It's not clear to me at all. Number systems, formal as they are, were arrived at via human reasoning, which is not a formal system. Human reasoning is, I maintain, complete, in that all possible truths are in principle available to it, including the truth or falisity of formally undecidable Gödel statements. The price paid for this is inconsistency: some wrong statements will seem to be true, and vice-versa. I don't think I need to make a case that human reasoning is inconsistent.
Which has no bearing. The number system is formal and contains Godel statements. It is (assumption) the natural product of human reasoning which is (another assumption) a natural product of physical law. By composition, the number system is a natural product of physical law. Ergo, physical law contains Godel statements.

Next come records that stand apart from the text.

-- pv_equiv track=rewrite | github.com/kaladharusc/558_knowledge_graphs | kaladharreddy_mummadi_hw4/extract.py | get_formatted_string
-- ===== SOURCE A (Python) =====
-- def get_start_end(c, is_start=True):
--     if is_start:
--         return "<{0}>".format(c)
--     else:
--         return "</{0}>".format(c)
--
-- def get_formatted_string(one_line):
--     w, c = one_line[0]
--     res = [get_start_end(c), w]
--     last_tag = c
--     for w, c in one_line[1:]:
--         if last_tag == c:
--             res.append(w)
--         else:
--             res.append(get_start_end(last_tag, False))
--             last_tag = c
--             res.append(get_start_end(c))
--             res.append(w)
--     res.append(get_start_end(last_tag, False))
--     return " ".join(res)
-- ===== SOURCE B (Python) =====
-- def get_formatted_string(one_line):
--     parts = []
--     i, n = 0, len(one_line)
--     while i < n:
--         tag = one_line[i][1]
--         j = i + 1
--         while j < n and one_line[j][1] == tag:
--             j += 1
--         parts.append("<{0}>".format(tag))
--         for w, _ in one_line[i:j]:
--             parts.append(w)
--         parts.append("</{0}>".format(tag))
--         i = j
--     return " ".join(parts)
-- ===== Notes on version B (the rewrite author's own statement) =====
-- stated objective: alternative
-- what changed: Replaces A's last_tag state machine with manual open/close branching by a run-grouping scan: find each maximal run of equal consecutive tags, then emit <tag>, the run's words, </tag> per run.
import Mathlib
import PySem

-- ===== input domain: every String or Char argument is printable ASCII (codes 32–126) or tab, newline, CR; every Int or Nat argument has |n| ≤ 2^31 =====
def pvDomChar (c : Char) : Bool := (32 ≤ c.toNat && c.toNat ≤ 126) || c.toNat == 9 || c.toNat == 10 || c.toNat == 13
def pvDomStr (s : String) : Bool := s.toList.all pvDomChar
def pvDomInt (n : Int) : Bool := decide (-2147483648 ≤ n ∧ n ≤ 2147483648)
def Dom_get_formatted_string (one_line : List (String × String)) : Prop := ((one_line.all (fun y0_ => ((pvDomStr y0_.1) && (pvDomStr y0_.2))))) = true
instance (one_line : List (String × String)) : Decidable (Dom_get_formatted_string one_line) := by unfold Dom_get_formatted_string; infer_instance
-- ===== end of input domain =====

-- B replaces A's last_tag state machine by a run-grouping scan (alternative decomposition, same cost).

-- ===== PORT A =====
def get_start_end (c : String) (is_start : Bool) : String :=
  if is_start then "<" ++ c ++ ">" else "</" ++ c ++ ">"

def get_formatted_string (one_line : List (String × String)) : String :=
  match one_line with
  | [] => ""          -- one_line[0] raises IndexError in Python; excluded by Pre_
  | (w, c) :: rest =>
      let res : List String := [get_start_end c true, w]
      let st := rest.foldl (fun (acc : List String × String) wc =>
        if acc.2 == wc.2 then (acc.1 ++ [wc.1], acc.2)
        else (acc.1 ++ [get_start_end acc.2 false, get_start_end wc.2 true, wc.1], wc.2))
        (res, c)
      PySem.Str.join " " (st.1 ++ [get_start_end st.2 false])

-- ===== PORT B =====
-- one run per recursive step: the leading token's tag, the maximal run of that tag, recurse on the remainder
def gfsRuns : List (String × String) → List String
  | [] => []
  | (w, tag) :: rest =>
      let grp := rest.takeWhile (fun p => p.2 == tag)
      let rest' := rest.dropWhile (fun p => p.2 == tag)
      (("<" ++ tag ++ ">") :: w :: grp.map Prod.fst) ++ (("</" ++ tag ++ ">") :: gfsRuns rest')
termination_by l => l.length
decreasing_by
  exact Nat.lt_succ_of_le (List.length_dropWhile_le _ _)

def get_formatted_string_alt (one_line : List (String × String)) : String :=
  PySem.Str.join " " (gfsRuns one_line)

-- ===== PRECONDITION & SPEC =====
-- Pre_ excludes only the empty list, on which Python A raises IndexError.
def Pre_get_formatted_string (one_line : List (String × String)) : Prop := one_line ≠ []
instance (one_line : List (String × String)) : Decidable (Pre_get_formatted_string one_line) := by unfold Pre_get_formatted_string; infer_instance
def pvWitness_get_formatted_string : (List (String × String)) := [("hi", "T"), ("yo", "T"), ("x", "S")]

def Spec_get_formatted_string (one_line : List (String × String)) (out : String) : Prop := out = get_formatted_string_alt one_line
instance (one_line : List (String × String)) (out : String) : Decidable (Spec_get_formatted_string one_line out) := by unfold Spec_get_formatted_string; infer_instance

-- ===== CLAIM (what is proved, stated in full; the proofs are below) =====
def Claim_equal_get_formatted_string : Prop := ∀ (one_line : List (String × String)), Dom_get_formatted_string one_line → Pre_get_formatted_string one_line → Spec_get_formatted_string one_line (get_formatted_string one_line)

-- ===== LEMMAS AND PROOFS =====

-- what B emits after an already-open run of tag c
def gfsTail (c : String) (rest : List (String × String)) : List String :=
  (rest.takeWhile (fun p => p.2 == c)).map Prod.fst ++
    (("</" ++ c ++ ">") :: gfsRuns (rest.dropWhile (fun p => p.2 == c)))

theorem gfsRuns_nil : gfsRuns [] = [] := by simp [gfsRuns]

theorem gfsRuns_cons (w tag : String) (rest : List (String × String)) :
    gfsRuns ((w, tag) :: rest) = ("<" ++ tag ++ ">") :: w :: gfsTail tag rest := by
  unfold gfsRuns gfsTail
  simp

theorem gfsTail_cons_ne (c w d : String) (tl : List (String × String)) (hb : (d == c) = false) :
    gfsTail c ((w, d) :: tl) = ("</" ++ c ++ ">") :: gfsRuns ((w, d) :: tl) := by
  simp [gfsTail, hb]

-- A's loop invariant: the folded result followed by the final close equals acc ++ B's tail
theorem foldA_eq_tail (rest : List (String × String)) : ∀ (acc : List String) (c : String),
    (rest.foldl (fun (acc : List String × String) wc =>
        if acc.2 == wc.2 then (acc.1 ++ [wc.1], acc.2)
        else (acc.1 ++ [get_start_end acc.2 false, get_start_end wc.2 true, wc.1], wc.2))
      (acc, c)).1 ++
      [get_start_end
        ((rest.foldl (fun (acc : List String × String) wc =>
            if acc.2 == wc.2 then (acc.1 ++ [wc.1], acc.2)
            else (acc.1 ++ [get_start_end acc.2 false, get_start_end wc.2 true, wc.1], wc.2))
          (acc, c)).2) false] = acc ++ gfsTail c rest := by
  induction rest with
  | nil => intro acc c; simp [gfsTail, gfsRuns_nil, get_start_end]
  | cons hd tl ih =>
      intro acc c
      obtain ⟨w, d⟩ := hd
      by_cases h : c = d
      · subst h
        simp only [List.foldl_cons, BEq.rfl, if_true]
        rw [ih]
        simp [gfsTail]
      · have hb' : (d == c) = false := by simp [Ne.symm h]
        simp only [List.foldl_cons]
        rw [if_neg (by simp [h])]
        rw [ih, gfsTail_cons_ne c w d tl hb', gfsRuns_cons]
        simp [get_start_end]

-- ===== VERDICT (by name: the statement is the Claim_ definition above) =====
theorem get_formatted_string_spec : Claim_equal_get_formatted_string := by
  intro one_line _ hpre
  unfold Spec_get_formatted_string
  match one_line with
  | [] => exact absurd rfl hpre
  | (w, c) :: rest =>
      show get_formatted_string ((w, c) :: rest) = get_formatted_string_alt ((w, c) :: rest)
      simp only [get_formatted_string, get_formatted_string_alt]
      rw [gfsRuns_cons, foldA_eq_tail rest [get_start_end c true, w] c]
      simp [get_start_end]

Human reasoning is, I maintain, complete, in that all possible truths are in principle available to it ...
Not so. Human reasoning has bounded algorithmic complexity. Any truth exceeding that complexity is not open to it. So far as I know, there's no way out.
... including the truth or falisity of formally undecidable Gödel statements
Again not so. The nature of Godel statements is that they are neither true nor false but may be assumed to be either true or false.
I don't think I need to make a case that human reasoning is inconsistent.
Actually I think "unreliable" is what you're after. Inconsistency would be believing X and not-X at the same time and not thinking that's a problem.